What to know

  • GPT-4o’s System Card report outlines the fears that OpenAI about people getting emotionally dependent on ChatGPT’s Voice Mode.
  • The voices on ChatGPT’s voice mode are highly lifelike and give the illusion that the user is talking to a person.
  • The report highlights that voice mode could help some individuals while affecting others who depend on it extensively or over-rely on its answers.   

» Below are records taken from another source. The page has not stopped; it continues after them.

-- ---------- the A-side pop step ----------

lemma pvALoop_pop (C : PvCtx) (hC : pvGoodCtx C) (f : Nat)
    (ih : ∀ (k : Nat) (F B : List (Int × Int × Int)) (t : List (List Int)),
      pvAInv C k F B t → pvPhi C (F ++ B) t < f →
      pvShape C (aLoop C.grid (C.mN : Int) (C.nN : Int) f (F ++ B) t) ∧
      ∀ p, pvInB C p = true →
        pvFinal C (pvGet2 (aLoop C.grid (C.mN : Int) (C.nN : Int) f (F ++ B) t) p.1 p.2) p) :
    ∀ (k : Nat) (s : Int) (q1 q2 : Int) (F' B : List (Int × Int × Int)) (t : List (List Int)),
      pvAInv C k ((s, q1, q2) :: F') B t →
      pvPhi C (((s, q1, q2) :: F') ++ B) t < f + 1 →
      pvShape C (aLoop C.grid (C.mN : Int) (C.nN : Int) (f + 1) ((s, q1, q2) :: (F' ++ B)) t) ∧
      ∀ p, pvInB C p = true →
        pvFinal C (pvGet2 (aLoop C.grid (C.mN : Int) (C.nN : Int) (f + 1) ((s, q1, q2) :: (F' ++ B)) t) p.1 p.2) p := by
  intro k s q1 q2 F' B t hI hb
  obtain ⟨hsk, hqRN, hq0⟩ := hI.hF (s, q1, q2) List.mem_cons_self
  simp only at hsk hqRN hq0
  subst hsk
  set cell := pvCellAt C k (q1, q2) with hcell
  have hqsrc0 : k = 0 → pvIsSrc C 0 (q1, q2) := by
    intro hk0
    rw [pvIsSrc, if_pos rfl]; exact hq0 hk0
  have hcin : pvInB C cell = true := by
    cases k with
    | zero =>
      rw [hcell, pvCellAt, if_pos rfl]
      exact pvW_inB C (hC.1 _ (hq0 rfl))
    | succ k' =>
      rw [← pvMem_all_iff]
      rcases Finset.mem_union.mp hqRN with h | h
      · exact pvR_subset_all C hC _ h
      · exact pvN_subset_all C k' h
  -- the Python check and write at the raw coordinates touch exactly `cell`
  have hbg : ∀ u : List (List Int), pvShape C u → pvGet2 u q1 q2 = pvGet2 u cell.1 cell.2 := by
    intro u hu
    cases k with
    | zero =>
      have hwr : pvWrapRange C (q1, q2) := hC.1 _ (hq0 rfl)
      simpa [hcell, pvCellAt] using pvGet2_wrap C hu hwr
    | succ k' => simp [hcell, pvCellAt]
  have hbs : ∀ u : List (List Int), pvShape C u → ∀ v,
      pvSet2 u q1 q2 v = pvSet2 u cell.1 cell.2 v := by
    intro u hu v
    cases k with
    | zero =>
      have hwr : pvWrapRange C (q1, q2) := hC.1 _ (hq0 rfl)
      simpa [hcell, pvCellAt] using pvSet2_wrap C hu hwr v
    | succ k' => simp [hcell, pvCellAt]
  have hcountP : (((((k : Int)), q1, q2) :: F') ++ B).countP (fun e => decide (e.1 = pvMAX)) =
      ((if (k : Int) = pvMAX then 1 else 0) +
        (F'.countP (fun e => decide (e.1 = pvMAX)) + B.countP (fun e => decide (e.1 = pvMAX)))) := by
    rw [List.cons_append, List.countP_cons, List.countP_append]
    simp only [decide_eq_true_eq]
    split <;> omega
  rw [aLoop]
  by_cases hmk : pvGet2 t q1 q2 = pvMAX
  · rw [if_pos (by exact hmk)]
    have hmkc : pvGet2 t cell.1 cell.2 = pvMAX := by rw [← hbg t hI.shape]; exact hmk
    -- cell is unburnt: this entry burns it (a no-op write when k = pvMAXN) and expands it
    have hnotR : ∀ j < k, cell ∉ pvR C j := by
      intro j hj hmem
      exact hI.hprev j hj cell hmem hmkc
    have hcellN : k ≠ 0 → cell ∈ pvN C k := by
      intro hk0
      cases k with
      | zero => exact absurd rfl hk0
      | succ k' =>
        rcases Finset.mem_union.mp hqRN with h | h
        · obtain ⟨j, hj, hassign⟩ := pvAssign_of_mem C h
          have hjk : j = k' + 1 := by
            rcases Nat.lt_or_ge j (k'+1) with hlt | hge
            · exact absurd hassign.1 (fun hmem => hnotR j hlt hmem)
            · omega
          rw [hjk] at hassign
          have hnMAX := pvAssign_ne_MAXN C hassign
          have h1 := hassign.1
          rw [pvR_succ, if_neg hnMAX] at h1
          rcases Finset.mem_union.mp h1 with h1 | h1
          · exact absurd h1 (hassign.2 k' (Nat.lt_succ_self k'))
          · exact h1
        · exact h
    have hqsrc : pvIsSrc C k (q1, q2) := by
      cases k with
      | zero => exact hqsrc0 rfl
      | succ k' =>
        rw [pvIsSrc, if_neg (Nat.succ_ne_zero k')]
        have := hcellN (Nat.succ_ne_zero k')
        rwa [hcell, pvCellAt, if_neg (Nat.succ_ne_zero k')] at this
    set t' := pvSet2 t q1 q2 ((k : Int)) with ht'
    have ht'c : t' = pvSet2 t cell.1 cell.2 ((k : Int)) := by
      rw [ht']; exact hbs t hI.shape _
    have hshape' : pvShape C t' := by rw [ht'c]; exact pvShape_set C hI.shape hcin _
    have hget_q : pvGet2 t' cell.1 cell.2 = (k : Int) := by
      rw [ht'c]; exact pvGet2_set_same C hI.shape hcin _
    have hget_o : ∀ r, pvInB C r = true → r ≠ cell →
        pvGet2 t' r.1 r.2 = pvGet2 t r.1 r.2 := by
      intro r hr hne
      rw [ht'c]; exact pvGet2_set_other C hI.shape hr hcin hne _
    have hmono : ∀ r, pvInB C r = true → pvGet2 t r.1 r.2 ≠ pvMAX →
        pvGet2 t' r.1 r.2 ≠ pvMAX := by
      intro r hr hrm
      by_cases hre : r = cell
      · subst hre
        rw [hget_q]
        intro hcast
        rw [pvMAX_cast_iff] at hcast
        -- a marked cell can never read the sentinel; here r was marked, contradiction below
        exact hrm hmkc
      · rw [hget_o r hr hre]; exact hrm
    set news := ((pvNbrs q1 q2).filter (pvCond C.grid (C.mN : Int) (C.nN : Int) t')).map
        (fun p => ((k : Int) + 1, p.1, p.2)) with hnews
    have hnews_mem : ∀ e ∈ news, e.1 = (k : Int) + 1 ∧ e.2 ∈ pvNbrs q1 q2 ∧
        pvOk C e.2 = true ∧ pvGet2 t' e.2.1 e.2.2 = pvMAX := by
      intro e he
      rw [hnews, List.mem_map] at he
      obtain ⟨d, hd, rfl⟩ := he
      rw [List.mem_filter] at hd
      have hcond := hd.2
      simp only [pvCond, decide_eq_true_eq] at hcond
      obtain ⟨h1, h2, h3, h4, h5, h6⟩ := hcond
      refine ⟨rfl, hd.1, ?_, h5⟩
      simp only [pvOk, pvInB, Bool.and_eq_true, decide_eq_true_eq]
      exact ⟨⟨⟨⟨h1, h2⟩, h3⟩, h4⟩, h6⟩
    have hnews_in : ∀ d, d ∈ pvNbrs q1 q2 → pvOk C d = true →
        pvGet2 t' d.1 d.2 = pvMAX → ((k : Int) + 1, d) ∈ news := by
      intro d hnb hok hfresh
      rw [hnews, List.mem_map]
      refine ⟨d, ?_, rfl⟩
      rw [List.mem_filter]
      refine ⟨hnb, ?_⟩
      simp only [pvOk, pvInB, Bool.and_eq_true, decide_eq_true_eq] at hok
      simp only [pvCond, decide_eq_true_eq]
      exact ⟨hok.1.1.1.1, hok.1.1.1.2, hok.1.1.2, hok.1.2, hfresh, hok.2⟩
    have hfresh_t : ∀ d : Int × Int, pvInB C d = true → pvGet2 t' d.1 d.2 = pvMAX →
        pvGet2 t d.1 d.2 = pvMAX := by
      intro d hdin hd
      by_cases hde : d = cell
      · subst hde; exact hmkc
      · rwa [hget_o d hdin hde] at hd
    have hnews_RN : ∀ e ∈ news, e.2 ∈ pvRN C (k+1) := by
      intro e he
      obtain ⟨_, hnb, hok, hfresh⟩ := hnews_mem e he
      have hdin : pvInB C e.2 = true := pvOk_inB C hok
      have hdt : pvGet2 t e.2.1 e.2.2 = pvMAX := hfresh_t e.2 hdin hfresh
      by_cases hdR : e.2 ∈ pvR C k
      · exact Finset.mem_union_left _ (pvR_mono_succ C k hdR)
      · refine Finset.mem_union_right _ (pvMem_N_intro C (pvIsSrc_mem_srcF C hqsrc) ?_ hdR)
        rw [pvNbrF, List.mem_toFinset, List.mem_filter]
        exact ⟨hnb, hok⟩
    have hhandle : ∀ d, pvInB C d = true → pvHandled B t d → pvHandled (B ++ news) t' d := by
      intro d hdin hd
      rcases hd with hd | ⟨e, he, hce⟩
      · exact Or.inl (hmono d hdin hd)
      · exact Or.inr ⟨e, List.mem_append_left _ he, hce⟩
    have hexp_lift : ∀ p (hk : pvIsSrc C k p), pvExp C k B t p → pvExp C k (B ++ news) t' p := by
      intro p hk hp
      refine ⟨?_, ?_⟩
      · intro hkk
        exact hmono _ (pvCellAt_inB C hC hk) (hp.1 hkk)
      · intro d hd hok
        exact hhandle d (pvOk_inB C hok) (hp.2 d hd hok)
    have hexpQ : pvExp C k (B ++ news) t' (q1, q2) := by
      refine ⟨?_, ?_⟩
      · intro hkk
        rw [← hcell, hget_q]
        intro hcast
        rw [pvMAX_cast_iff] at hcast
        exact hkk hcast
      · intro d hd hok
        by_cases hdm : pvGet2 t' d.1 d.2 = pvMAX
        · exact Or.inr ⟨_, List.mem_append_right _ (hnews_in d hd hok hdm), rfl⟩
        · exact Or.inl hdm
    have hI' : pvAInv C k F' (B ++ news) t' := by
      refine ⟨hshape', ?_, ?_, ?_, ?_, ?_, ?_⟩
      · exact fun e he => hI.hF e (List.mem_cons_of_mem _ he)
      · intro e he
        rcases List.mem_append.mp he with he | he
        · exact hI.hB e he
        · exact ⟨(hnews_mem e he).1, hnews_RN e he⟩
      · intro p hp hm
        by_cases hpe : p = cell
        · subst hpe
          rw [hget_q] at hm ⊢
          by_cases hkM : k = pvMAXN
          · exfalso
            apply hm
            rw [pvMAX_cast_iff]
            exact hkM
          · refine ⟨k, le_refl k, ?_, rfl⟩
            cases k with
            | zero =>
              refine ⟨?_, by intro j hj; omega⟩
              rw [hcell, pvCellAt, if_pos rfl]
              exact pvW_mem_R0 C (hq0 rfl)
            | succ k' =>
              exact ⟨pvN_subset_R C hkM (hcellN (Nat.succ_ne_zero k')), hnotR⟩
        · rw [hget_o p hp hpe] at hm ⊢
          exact hI.hval p hp hm
      · intro j hj p hp
        exact hmono p ((pvMem_all_iff C p).mp (pvR_subset_all C hC j hp))
          (hI.hprev j hj p hp)
      · intro p hpsrc
        rcases hI.hsrc p hpsrc with ⟨e, he, hce⟩ | hexp
        · rcases List.mem_cons.mp he with rfl | he
          · simp only at hce
            exact Or.inr (hce ▸ hexpQ)
          · exact Or.inl ⟨e, he, hce⟩
        · exact Or.inr (hexp_lift p hpsrc hexp)
      · intro p hpsrc hpm
        by_cases hpq : pvCellAt C k p = cell
        · have hpe : p = (q1, q2) := by
            cases k with
            | zero =>
              rw [pvIsSrc, if_pos rfl] at hpsrc
              apply hC.2 p hpsrc (q1, q2) (hq0 rfl)
              have h1 : pvCellAt C 0 p = pvW C p := by rw [pvCellAt, if_pos rfl]
              have h2 : pvCellAt C 0 (q1, q2) = pvW C (q1, q2) := by rw [pvCellAt, if_pos rfl]
              rw [← h1, ← h2, hpq, hcell]
            | succ k' =>
              have h1 : pvCellAt C (k'+1) p = p := by rw [pvCellAt, if_neg (Nat.succ_ne_zero k')]
              have h2 : pvCellAt C (k'+1) (q1, q2) = (q1, q2) := by
                rw [pvCellAt, if_neg (Nat.succ_ne_zero k')]
              rw [← h1, hpq, hcell, h2]
          exact hpe ▸ hexpQ
        · rw [hget_o _ (pvCellAt_inB C hC hpsrc) hpq] at hpm
          exact hexp_lift p hpsrc (hI.hexp p hpsrc hpm)
    -- the potential strictly decreases
    have hlen4 : news.length ≤ 4 := by
      rw [hnews, List.length_map]
      have := List.length_filter_le (pvCond C.grid (C.mN : Int) (C.nN : Int) t') (pvNbrs q1 q2)
      simpa [pvNbrs] using this
    have hphi : pvPhi C (F' ++ (B ++ news)) t' < f := by
      have hsplit : (F' ++ (B ++ news)).countP (fun e => decide (e.1 = pvMAX)) =
          F'.countP (fun e => decide (e.1 = pvMAX)) + B.countP (fun e => decide (e.1 = pvMAX)) +
          news.countP (fun e => decide (e.1 = pvMAX)) := by
        rw [List.countP_append, List.countP_append]
        omega
      have hlen : (F' ++ (B ++ news)).length = F'.length + B.length + news.length := by
        simp only [List.length_append]; omega
      have hcpnews_le : news.countP (fun e => decide (e.1 = pvMAX)) ≤ news.length :=
        List.countP_le_length
      unfold pvPhi at hb ⊢
      rw [hcountP] at hb
      simp only [List.cons_append, List.length_cons, List.length_append] at hb
      rw [hsplit, hlen]
      by_cases hkM : k = pvMAXN
      · -- the stalled level: the write is a no-op, but the popped entry carried the sentinel
        have hcnt : pvCntU C t' = pvCntU C t := by
          apply pvCntU_congr
          intro p hp
          by_cases hpe : p = cell
          · subst hpe
            rw [hget_q, hmkc, (pvMAX_cast_iff k).mpr hkM]
          · exact hget_o p hp hpe
        have hcpnews : news.countP (fun e => decide (e.1 = pvMAX)) = 0 := by
          rw [List.countP_eq_zero]
          intro e he
          have h1 := (hnews_mem e he).1
          simp only [decide_eq_true_eq]
          rw [h1, pvMAX_succ_cast_iff]
          simp only [pvMAXN] at hkM ⊢
          omega
        have hsk : (if (k : Int) = pvMAX then 1 else 0) = 1 := by
          rw [if_pos ((pvMAX_cast_iff k).mpr hkM)]
        rw [hcnt, hcpnews]
        omega
      · have hkint : ¬ ((k : Int) = pvMAX) := fun h => hkM ((pvMAX_cast_iff k).mp h)
        have hcnt : pvCntU C t' + 1 = pvCntU C t := by
          rw [ht'c]
          exact pvCntU_set C hI.shape hcin hmkc (fun h => hkint h)
        have hsk : (if (k : Int) = pvMAX then 1 else 0) = 0 := by rw [if_neg hkint]
        omega
    have hres := ih k F' (B ++ news) t' hI' hphi
    rw [List.append_assoc]
    exact hres
  · rw [if_neg (by exact hmk)]
    have hmkc : pvGet2 t cell.1 cell.2 ≠ pvMAX := by rw [← hbg t hI.shape]; exact hmk
    -- cell already burnt: the stale entry is dropped
    have hI' : pvAInv C k F' B t := by
      refine ⟨hI.shape, fun e he => hI.hF e (List.mem_cons_of_mem _ he), hI.hB, hI.hval,
        hI.hprev, ?_, hI.hexp⟩
      intro p hpsrc
      rcases hI.hsrc p hpsrc with ⟨e, he, hce⟩ | hexp
      · rcases List.mem_cons.mp he with rfl | he
        · simp only at hce
          right
          have hcp : pvCellAt C k p = cell := by rw [← hce, ← hcell]
          exact hI.hexp p hpsrc (by rw [hcp]; exact hmkc)
        · exact Or.inl ⟨e, he, hce⟩
      · exact Or.inr hexp
    have hphi : pvPhi C (F' ++ B) t < f := by
      unfold pvPhi at hb ⊢
      rw [hcountP] at hb
      simp only [List.cons_append, List.length_cons, List.length_append] at hb
      rw [List.countP_append, List.length_append]
      split at hb <;> omega
    exact ih k F' B t hI' hphi
-- pv_equiv track=rewrite | github.com/andrewfurman/PlanDocs | documents/create_sections_using_flags.py | identify_initial_sections
-- ===== SOURCE A (Python) =====
-- def identify_initial_sections(summaries):
--     """Group pages into initial sections based on flags."""
--     sections = []
--     current_section = []
--
--     for page in summaries:
--         if page['start_of_new_section']:
--             if page['content_continued_from_previous_page'] and current_section:
--                 current_section.append(page)
--             else:
--                 if current_section:
--                     sections.append(current_section)
--                 current_section = [page]
--         else:
--             current_section.append(page)
--
--     if current_section:
--         sections.append(current_section)
--
--     return sections
-- ===== SOURCE B (Python) =====
-- def _is_boundary(page):
--     return page['start_of_new_section'] and not page['content_continued_from_previous_page']
--
--
-- def identify_initial_sections(summaries):
--     """Group pages into initial sections based on flags.
--
--     Two staged passes: first build the table of boundary indices (0 plus
--     every later page that starts a new, non-continued section), then slice
--     summaries between consecutive boundaries.
--     """
--     if not summaries:
--         return []
--     n = len(summaries)
--     bounds = [0] + [i for i in range(1, n) if _is_boundary(summaries[i])]
--     ends = bounds[1:] + [n]
--     return [summaries[b:e] for b, e in zip(bounds, ends)]
-- ===== Notes on version B (the rewrite author's own statement) =====
-- stated objective: alternative
-- what changed: Replaces A's single accumulate-and-flush buffer loop with two staged passes: first build the table of boundary indices (0 plus each later page with start_of_new_section and not content_continued_from_previous_page), then slice summaries between consecutive boundaries.
import Mathlib
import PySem
-- pv_equiv track=rewrite | github.com/DuanyangYuan/M-ER | retrieve_subgraph/retrieve_subgraph_mcts_expand.py | merge_graph
-- ===== SOURCE A (Python) =====
-- from typing import Tuple, List, Any, Dict
--
-- def _reverse_graph(G: Dict[str, List[str]]):
--     r_G = dict()
--     for u in G:
--         for v in G[u]:
--             r_G.setdefault(v, []).append(u)
--     return r_G
--
-- def bfs_graph(G: Dict[str, List[str]], root):
--     visited = set()
--     currentLevel = [root]
--     while currentLevel:
--         for v in currentLevel:
--             visited.add(v)
--         nextLevel = set()
--         for v in currentLevel:
--             for w in G.get(v, []):
--                 if w not in visited:
--                     nextLevel.add(w)
--         currentLevel = nextLevel
--     return visited
--
-- def merge_graph(graph_l, root_l, graph_r, root_r):
--     assert root_l != root_r
--     all_nodes = set()
--     common_nodes = set(graph_l) & set(graph_r)
--     all_nodes |= common_nodes
--     reverse_graph_l, reverse_graph_r = _reverse_graph(graph_l), _reverse_graph(graph_r)
--     for node in common_nodes:
--         ancestors_l = bfs_graph(reverse_graph_l, node)
--         ancestors_r = bfs_graph(reverse_graph_r, node)
--         descendants_l = bfs_graph(graph_l, node)
--         descendants_r = bfs_graph(graph_r, node)
--         all_nodes.update(ancestors_l)
--         all_nodes.update(ancestors_r)
--         all_nodes.update(descendants_l)
--         all_nodes.update(descendants_r)
--     return all_nodes
-- ===== SOURCE B (Python) =====
-- def _rev(G):
--     r = {}
--     for u in G:
--         for v in G[u]:
--             r.setdefault(v, []).append(u)
--     return r
--
-- def _sweep(adj, root, seen, out):
--     # grow the persistent closure `seen` by everything reachable from root;
--     # nodes swept for the first time are poured into out
--     if root in seen:
--         return
--     seen.add(root)
--     queue = [root]
--     i = 0
--     while i < len(queue):
--         v = queue[i]
--         i += 1
--         for w in adj.get(v, []):
--             if w not in seen:
--                 seen.add(w)
--                 queue.append(w)
--     out.update(queue)
--
-- def merge_graph(graph_l, root_l, graph_r, root_r):
--     # incremental multi-source sweep: one persistent visited set per
--     # direction/graph, pruning nodes already swept in that direction
--     assert root_l != root_r
--     common = set(graph_l) & set(graph_r)
--     rev_l, rev_r = _rev(graph_l), _rev(graph_r)
--     out = set(common)
--     seen_al, seen_ar, seen_dl, seen_dr = set(), set(), set(), set()
--     for node in common:
--         _sweep(rev_l, node, seen_al, out)
--         _sweep(rev_r, node, seen_ar, out)
--         _sweep(graph_l, node, seen_dl, out)
--         _sweep(graph_r, node, seen_dr, out)
--     return out
-- ===== Notes on version B (the rewrite author's own statement) =====
-- stated objective: alternative
-- what changed: Replaces A's independently restarted BFS per common node (4 full traversals each) by an incremental multi-source sweep: one persistent visited set per direction/graph, grown queue-style and pruning every node already swept in an earlier sweep of that direction.
import Mathlib
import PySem

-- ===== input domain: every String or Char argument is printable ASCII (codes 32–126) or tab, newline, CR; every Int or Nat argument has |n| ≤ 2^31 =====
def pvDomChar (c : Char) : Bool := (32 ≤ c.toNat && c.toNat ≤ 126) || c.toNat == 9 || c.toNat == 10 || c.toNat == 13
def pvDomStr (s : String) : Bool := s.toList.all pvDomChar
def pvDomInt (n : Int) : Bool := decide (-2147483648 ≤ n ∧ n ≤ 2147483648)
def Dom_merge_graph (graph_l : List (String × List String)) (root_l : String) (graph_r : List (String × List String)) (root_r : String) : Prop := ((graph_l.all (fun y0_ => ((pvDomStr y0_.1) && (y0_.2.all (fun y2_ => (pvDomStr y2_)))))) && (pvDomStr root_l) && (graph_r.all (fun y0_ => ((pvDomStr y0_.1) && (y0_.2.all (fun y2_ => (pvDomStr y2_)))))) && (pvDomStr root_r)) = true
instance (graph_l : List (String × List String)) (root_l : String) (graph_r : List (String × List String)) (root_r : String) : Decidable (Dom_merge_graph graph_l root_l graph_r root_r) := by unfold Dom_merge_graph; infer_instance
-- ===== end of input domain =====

ChatGPT’s advanced Voice Mode created ripples when it was first announced. But according a recent safety report, OpenAI already fears that its advanced Voice Mode – which sounds eerily like a human voice – could potentially lead to users getting emotionally hooked to the AI chatbot.  

The advanced voice mode has been one of the most eagerly anticipated ChatGPT features. It can have real time conversations, make human sounds like ‘Umm’, ‘Ah’, and other interjections while talking, mimic sounds, sing songs, and even determine your emotional state based on your tone of voice. Simply put, it is the most lifelike AI assistant there is. But being such a powerful and capable feature, ChatGPT’s voice mode has a high potential for misuse. 

OpenAI mentioned in its report:

“During early testing… we observed users using language that might indicate forming connections with the model. For example, this includes language expressing shared bonds, such as “This is our last day together“.

Voice Mode also opens up new ways for people to ‘jailbreak’ ChatGPT to do all kinds of things, including impersonating people. Being a humanlike conversationalist could also make people more trusting of AI chatbots, even when their output is laden with errors and hallucinations.  

Interaction with ChatGPT’s Voice mode could benefit “lonely individuals” as well as help some overcome their fear of social interactions. But extensive use could also affect healthy relationships, and warrants further study, OpenAI notes in its report.   

Although the report signals growing transparency on OpenAI’s part, it still isn’t as open about its training data. Granted, OpenAI’s fears of what extensive use of its Voice mode could lead to are not unfounded. But over-reliance and dependence on tech is built into most pieces of tech. And being straight out of a movie, it’s not hard to see what the future may hold for Voice Mode and how users interact with it. 

Even at the demo event, voice mode was considered a little too flirtatious. Because of the resemblance of its Sky voice to that of Scarlett Johansson and the controversy that ensued, it’s hard not to invoke the movie Her, and the risks that come with the anthropomorphization of AI models.